As for the main body content of your newsletter, you can break it down into three different kinds of newsletter; educational, promotional and nurturing patients.

“As a rule of thumb, make sure that you follow the 80/20 rule for maximum engagement rates. This where your newsletters are made from 80% valuable information that provides the reader with real benefits. The other 20% can be promotional material for your clinic. Of course, it goes without saying that nobody wants to read just promotional content for any kind of business,” explains Samuel Docherty, a newsletter writer for SimpleGrad.

Using Email Segmentation for Optimised Content

Consider the types of demographic that your mailing list is full of. You may have both men and women from all kinds of age ranges, geographical locations and job roles. Of course, some people will be interested in different subjects and topics than other demographic, so it’s important that you bear this in mind.
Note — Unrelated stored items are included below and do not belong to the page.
-- pv_equiv track=rewrite | github.com/10seashells/advent-of-code-2024 | 7/aoc-2024-7-1.py | calc
-- ===== SOURCE A (Python) =====
-- def calc(result, vals):
--     add = vals[0]+vals[1]
--     mult = vals[0]*vals[1]
--     if len(vals) == 2:
--         return add == result or mult == result
--     elif len(vals) == 3:
--         return calc(result, [mult]+[vals[2]]) or calc(result, [add]+[vals[2]])
--     else:
--         return calc(result, [mult]+vals[2:]) or calc(result, [add]+vals[2:])
-- ===== SOURCE B (Python) =====
-- def calc(result, vals):
--     reachable = {vals[0] + vals[1], vals[0] * vals[1]}
--     for v in vals[2:]:
--         reachable = {r + v for r in reachable} | {r * v for r in reachable}
--     return result in reachable
-- ===== Notes on version B (the rewrite author's own statement) =====
-- stated objective: alternative
-- what changed: Replaces A's exponential binary recursion (one recursive call per +/* choice) with an iterative forward sweep that maintains a deduplicated set of reachable running totals and tests membership at the end.
import Mathlib
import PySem

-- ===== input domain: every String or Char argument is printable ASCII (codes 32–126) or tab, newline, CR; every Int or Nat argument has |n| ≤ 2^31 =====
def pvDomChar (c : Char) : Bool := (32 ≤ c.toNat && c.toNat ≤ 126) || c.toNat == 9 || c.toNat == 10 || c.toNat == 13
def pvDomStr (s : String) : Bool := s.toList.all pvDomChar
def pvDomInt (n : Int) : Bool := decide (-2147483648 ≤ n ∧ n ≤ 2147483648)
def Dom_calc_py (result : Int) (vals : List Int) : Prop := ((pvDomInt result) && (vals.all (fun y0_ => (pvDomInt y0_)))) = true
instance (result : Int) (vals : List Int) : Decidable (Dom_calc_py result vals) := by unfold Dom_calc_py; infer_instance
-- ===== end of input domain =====

-- B replaces A's exponential binary recursion by an iterative forward sweep that
-- maintains a deduplicated set of reachable running totals (an alternative algorithm).

-- ===== PORT A =====
-- Literal port of A's recursion. The `a :: b :: rest` pattern corresponds to Python's
-- unconditional vals[0]/vals[1] access (IndexError on shorter lists, excluded by Pre_);
-- the `_ => false` arm is unreachable under Pre_. For vals = a::b::rest we have
-- [mult]+[vals[2]] = [mult]+vals[2:] = mult::rest, so both recursive branches are kept
-- in A's order with A's length test.
def calc_py (result : Int) (vals : List Int) : Bool :=
  match vals with
  | a :: b :: rest =>
    let add := a + b
    let mult := a * b
    if vals.length = 2 then (add == result) || (mult == result)
    else if vals.length = 3 then calc_py result (mult :: rest) || calc_py result (add :: rest)
    else calc_py result (mult :: rest) || calc_py result (add :: rest)
  | _ => false
termination_by vals.length
decreasing_by all_goals (simp only [List.length_cons]; omega)

-- ===== PORT B =====
-- {r+v for r in reachable} | {r*v for r in reachable}, folded over vals[2:].
def calc_py_alt (result : Int) (vals : List Int) : Bool :=
  match vals with
  | [] => false
  | [_] => false
  | a :: b :: rest =>
    let final := rest.foldl
      (fun s v => PySem.Set.union (PySem.Set.ofList (s.map (· + v)))
                                  (PySem.Set.ofList (s.map (· * v))))
      (PySem.Set.ofList [a + b, a * b])
    PySem.Set.contains final result

-- ===== PRECONDITION & SPEC =====
-- Both Pythons raise IndexError on vals of length < 2 (vals[0]+vals[1] is unconditional).
def Pre_calc_py (result : Int) (vals : List Int) : Prop := 2 ≤ vals.length
instance (result : Int) (vals : List Int) : Decidable (Pre_calc_py result vals) := by
  unfold Pre_calc_py; infer_instance
def pvWitness_calc_py : Int × List Int := (5, [2, 3])
def Spec_calc_py (result : Int) (vals : List Int) (out : Bool) : Prop := out = calc_py_alt result vals
instance (result : Int) (vals : List Int) (out : Bool) : Decidable (Spec_calc_py result vals out) := by
  unfold Spec_calc_py; infer_instance

-- ===== CLAIM (what is proved, stated in full; the proofs are below) =====
def Claim_equal_calc_py : Prop := ∀ (result : Int) (vals : List Int), Dom_calc_py result vals → Pre_calc_py result vals → Spec_calc_py result vals (calc_py result vals)

-- ===== LEMMAS AND PROOFS =====

-- Reference model: plain list of reachable totals, no dedup.
def reachStep (s : List Int) (v : Int) : List Int := s.map (· + v) ++ s.map (· * v)
def reachL (s : List Int) (rest : List Int) : List Int := rest.foldl reachStep s

theorem mem_reachStep_congr {s t : List Int} (h : ∀ x, x ∈ s ↔ x ∈ t) (v x : Int) :
    x ∈ reachStep s v ↔ x ∈ reachStep t v := by
  simp [reachStep, List.mem_append, List.mem_map, h]

theorem reach_congr {s t : List Int} (rest : List Int) (h : ∀ x, x ∈ s ↔ x ∈ t) (x : Int) :
    x ∈ reachL s rest ↔ x ∈ reachL t rest := by
  induction rest generalizing s t with
  | nil => exact h x
  | cons v rest ih =>
      simpa [reachL, List.foldl_cons] using
        ih (s := reachStep s v) (t := reachStep t v) (mem_reachStep_congr h v)

theorem reach_union (s t : List Int) (rest : List Int) (x : Int) :
    x ∈ reachL (s ++ t) rest ↔ x ∈ reachL s rest ∨ x ∈ reachL t rest := by
  induction rest generalizing s t with
  | nil => simp [reachL]
  | cons v rest ih =>
      have h : ∀ y, y ∈ reachStep (s ++ t) v ↔ y ∈ (reachStep s v ++ reachStep t v) := by
        intro y; simp only [reachStep, List.mem_append, List.mem_map]; aesop
      calc x ∈ reachL (s ++ t) (v :: rest)
          ↔ x ∈ reachL (reachStep (s ++ t) v) rest := Iff.rfl
        _ ↔ x ∈ reachL (reachStep s v ++ reachStep t v) rest := reach_congr rest h x
        _ ↔ _ := ih _ _

-- A-side characterisation: calc_py decides reachability from the pair {a+b, a*b}.
theorem calc_py_char (result : Int) (rest : List Int) :
    ∀ a b, calc_py result (a :: b :: rest) = true ↔ result ∈ reachL [a + b, a * b] rest := by
  induction rest with
  | nil =>
      intro a b
      simp [calc_py, reachL]
      constructor
      · rintro (h | h) <;> simp_all
      · rintro (h | h) <;> simp_all
  | cons v rest ih =>
      intro a b
      have step : calc_py result (a :: b :: v :: rest) =
          (calc_py result ((a * b) :: v :: rest) || calc_py result ((a + b) :: v :: rest)) := by
        rw [calc_py]; split_ifs with hl1 hl2 <;> first | rfl | (simp at hl1)
      rw [step]
      have h1 := ih (a * b) v
      have h2 := ih (a + b) v
      have expand : ∀ x, x ∈ reachL [a + b, a * b] (v :: rest) ↔
          x ∈ reachL [a * b + v, a * b * v] rest ∨ x ∈ reachL [a + b + v, (a + b) * v] rest := by
        intro x
        have hc : ∀ y, y ∈ reachStep [a + b, a * b] v ↔
            y ∈ (([a * b + v, a * b * v] : List Int) ++ [a + b + v, (a + b) * v]) := by
          intro y; simp [reachStep]; tauto
        calc x ∈ reachL [a + b, a * b] (v :: rest)
            ↔ x ∈ reachL (reachStep [a + b, a * b] v) rest := Iff.rfl
          _ ↔ x ∈ reachL (([a * b + v, a * b * v] : List Int) ++ [a + b + v, (a + b) * v]) rest :=
              reach_congr rest hc x
          _ ↔ _ := reach_union _ _ rest x
      simp only [Bool.or_eq_true, h1, h2, expand result]

-- B-side: the set-valued fold has the same members as the list-valued reference fold.
theorem alt_fold_char (rest : List Int) :
    ∀ (s t : List Int), (∀ x, x ∈ s ↔ x ∈ t) →
      ∀ x, (x ∈ rest.foldl
            (fun s v => PySem.Set.union (PySem.Set.ofList (s.map (· + v)))
                                        (PySem.Set.ofList (s.map (· * v)))) s
            ↔ x ∈ reachL t rest) := by
  induction rest with
  | nil => intro s t h x; exact h x
  | cons v rest ih =>
      intro s t h x
      apply ih
      intro y
      simp only [PySem.Set.mem_union, PySem.Set.mem_ofList, List.mem_map, reachStep,
        List.mem_append]
      constructor
      · rintro (⟨r, hr, rfl⟩ | ⟨r, hr, rfl⟩)
        · exact Or.inl ⟨r, (h r).1 hr, rfl⟩
        · exact Or.inr ⟨r, (h r).1 hr, rfl⟩
      · rintro (⟨r, hr, rfl⟩ | ⟨r, hr, rfl⟩)
        · exact Or.inl ⟨r, (h r).2 hr, rfl⟩
        · exact Or.inr ⟨r, (h r).2 hr, rfl⟩

theorem calc_py_alt_char (result a b : Int) (rest : List Int) :
    calc_py_alt result (a :: b :: rest) = true ↔ result ∈ reachL [a + b, a * b] rest := by
  simp only [calc_py_alt, PySem.Set.contains_iff]
  exact alt_fold_char rest (PySem.Set.ofList [a + b, a * b]) [a + b, a * b]
    (fun x => by simp [PySem.Set.mem_ofList]) result

-- ===== VERDICT (by name: the statement is the Claim_ definition above) =====
theorem calc_py_spec : Claim_equal_calc_py := by
  intro result vals _ hpre
  unfold Spec_calc_py
  match vals with
  | a :: b :: rest =>
      have h1 := calc_py_char result rest a b
      have h2 := calc_py_alt_char result a b rest
      cases ha : calc_py result (a :: b :: rest) <;>
        cases hb : calc_py_alt result (a :: b :: rest) <;> simp_all
  | [] => simp [Pre_calc_py] at hpre
  | [a] => simp [Pre_calc_py] at hpre
-- ===== PORT B =====
-- template pieces: a literal string, the lowered label, or the value
inductive CsPiece
  | lit : String → CsPiece
  | lab : CsPiece
  | val : CsPiece
deriving DecidableEq, Repr

def csKeywords : List String :=
  ["amount", "value", "cost", "emd", "contract", "document", "fee", "tender",
   "date", "deadline", "due", "authority", "organization", "experience",
   "financial", "requirement", "technical", "type", "name", "title", "project",
   "construction", "development", "work", "state", "city"]

-- the set of keywords occurring in the lowered label (PySem.Set as distinct list; csKeywords has no duplicates)
def csPresent (ll : String) : List String := csKeywords.filter (fun w => PySem.Str.isIn w ll)

-- flat rule table: (all-of groups, each group any-of; none-of; template pieces)
def csRules : List (List (List String) × List String × List CsPiece) :=
  [ ([["amount", "value", "cost"], ["emd"]], [],
     [.lit "Earnest Money Deposit (EMD) required for participating in this tender is ", .val]),
    ([["amount", "value", "cost"], ["contract"]], [],
     [.lit "Total contract value for the execution of this project is ", .val]),
    ([["amount", "value", "cost"], ["document", "fee"]], [],
     [.lit "Document fees that must be paid to obtain tender documents amount to ", .val]),
    ([["amount", "value", "cost"], ["tender"]], [],
     [.lit "Total estimated tender value for this construction/procurement project is ", .val]),
    ([["amount", "value", "cost"]], [],
     [.lit "The ", .lab, .lit " specified in the tender documents is ", .val]),
    ([["emd"]], ["amount"],
     [.lit "Earnest Money Deposit (EMD) requirement for this tender is ", .val]),
    ([["document"], ["fee"]], [],
     [.lit "Fees required for purchasing tender documents and specifications amount to ", .val]),
    ([["date", "deadline"], ["due"]], [],
     [.lit "Final deadline for submission of completed tender bids is ", .val]),
    ([["date", "deadline"]], [],
     [.lit "Important ", .lab, .lit " specified in the tender schedule is ", .val]),
    ([["authority", "organization"]], [],
     [.lit "The ", .lab, .lit " responsible for issuing and managing this tender is ", .val]),
    ([["experience"]], [],
     [.lit "Experience qualification required from bidders: ", .val]),
    ([["financial"], ["requirement"]], [],
     [.lit "Financial eligibility criteria that bidders must meet: ", .val]),
    ([["technical"], ["requirement"]], [],
     [.lit "Technical qualification and capability requirements: ", .val]),
    ([["type"]], [],
     [.lit "This procurement is categorized as a ", .val, .lit " type project"]),
    ([["name", "title"], ["project"]], [],
     [.lit "Official project name/title: ", .val]),
    ([["name", "title"]], [],
     [.lit "The project is officially named: ", .val]),
    ([["construction", "development", "work"]], [],
     [.lit "Scope of construction/development work includes: ", .val]),
    ([["state"]], [],
     [.lit "This project is located in the state of ", .val]),
    ([["city"]], [],
     [.lit "Project location/implementation site is in ", .val]) ]

def csFallback : List CsPiece := [.lit "Tender specification for ", .lab, .lit ": ", .val]

def csRender (ll value : String) : List CsPiece → String
  | [] => ""
  | .lit s :: rest => s ++ csRender ll value rest
  | .lab :: rest => ll ++ csRender ll value rest
  | .val :: rest => value ++ csRender ll value rest

def csMatch (present : List String) (groups : List (List String)) (noneOf : List String) : Bool :=
  groups.all (fun g => g.any (fun w => present.contains w)) && noneOf.all (fun w => !present.contains w)

def csScan (present : List String) (ll value : String) :
    List (List (List String) × List String × List CsPiece) → String
  | [] => csRender ll value csFallback
  | (groups, noneOf, template) :: rest =>
    if csMatch present groups noneOf = true then csRender ll value template
    else csScan present ll value rest

def create_contextual_sentence_py_alt (label : String) (value : String) : String :=
  if (decide (PySem.Str.len value > 50) && ".!?".toList.any (fun c => value.toList.contains c)) = true then value
  else if PySem.Str.len value > 100 then value
  else
    let vl := PySem.Str.lower value
    if (PySem.Str.isIn "refer" vl && PySem.Str.isIn "document" vl) = true then
      "For " ++ PySem.Str.lower label ++ ", bidders must refer to the tender document for specific details and requirements"
    else
      let ll := PySem.Str.lower label
      csScan (csPresent ll) ll value csRules

-- ===== PRECONDITION & SPEC =====
def Spec_create_contextual_sentence_py (label : String) (value : String) (out : String) : Prop := out = create_contextual_sentence_py_alt label value
instance (label : String) (value : String) (out : String) : Decidable (Spec_create_contextual_sentence_py label value out) := by unfold Spec_create_contextual_sentence_py; infer_instance

-- ===== CLAIM =====
def Claim_equal_create_contextual_sentence_py : Prop := ∀ (label : String) (value : String), Dom_create_contextual_sentence_py label value → Spec_create_contextual_sentence_py label value (create_contextual_sentence_py label value)

-- ===== LEMMAS AND PROOFS =====
theorem csPresent_contains (ll : String) (w : String) (h : w ∈ csKeywords) :
    (csPresent ll).contains w = PySem.Str.isIn w ll := by
  have h2 : (csPresent ll).contains w = true ↔ PySem.Str.isIn w ll = true := by
    simp only [csPresent, List.contains_iff_mem, List.mem_filter]
    exact ⟨fun a => a.2, fun a => ⟨h, a⟩⟩
  cases hc : (csPresent ll).contains w <;> cases hp : PySem.Str.isIn w ll <;> simp_all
“Using your mailing client, made easy with tools and clients like MailChimp, you can divide up your lists into these demographics, allowing you to re-write you newsletter multiple times to suit the needs of the individual patients. This will allow you to create custom newsletters that are far more suited to your readers, rather than generalising your mailing list as a whole,” exclaims Peter Turner, an email marketer for Assignment Help.

For example, if you have a group of young women, between the ages of 18-30, you can write a newsletter using a tone of voice that they’ll relate to, as well as describing the benefits of your services in a way that appeals to them.

You can then rewrite your newsletter into a different tone of voice with different benefits for males who fall into the 65+ category, ensuring your content is far more relevant to them and therefore more beneficial.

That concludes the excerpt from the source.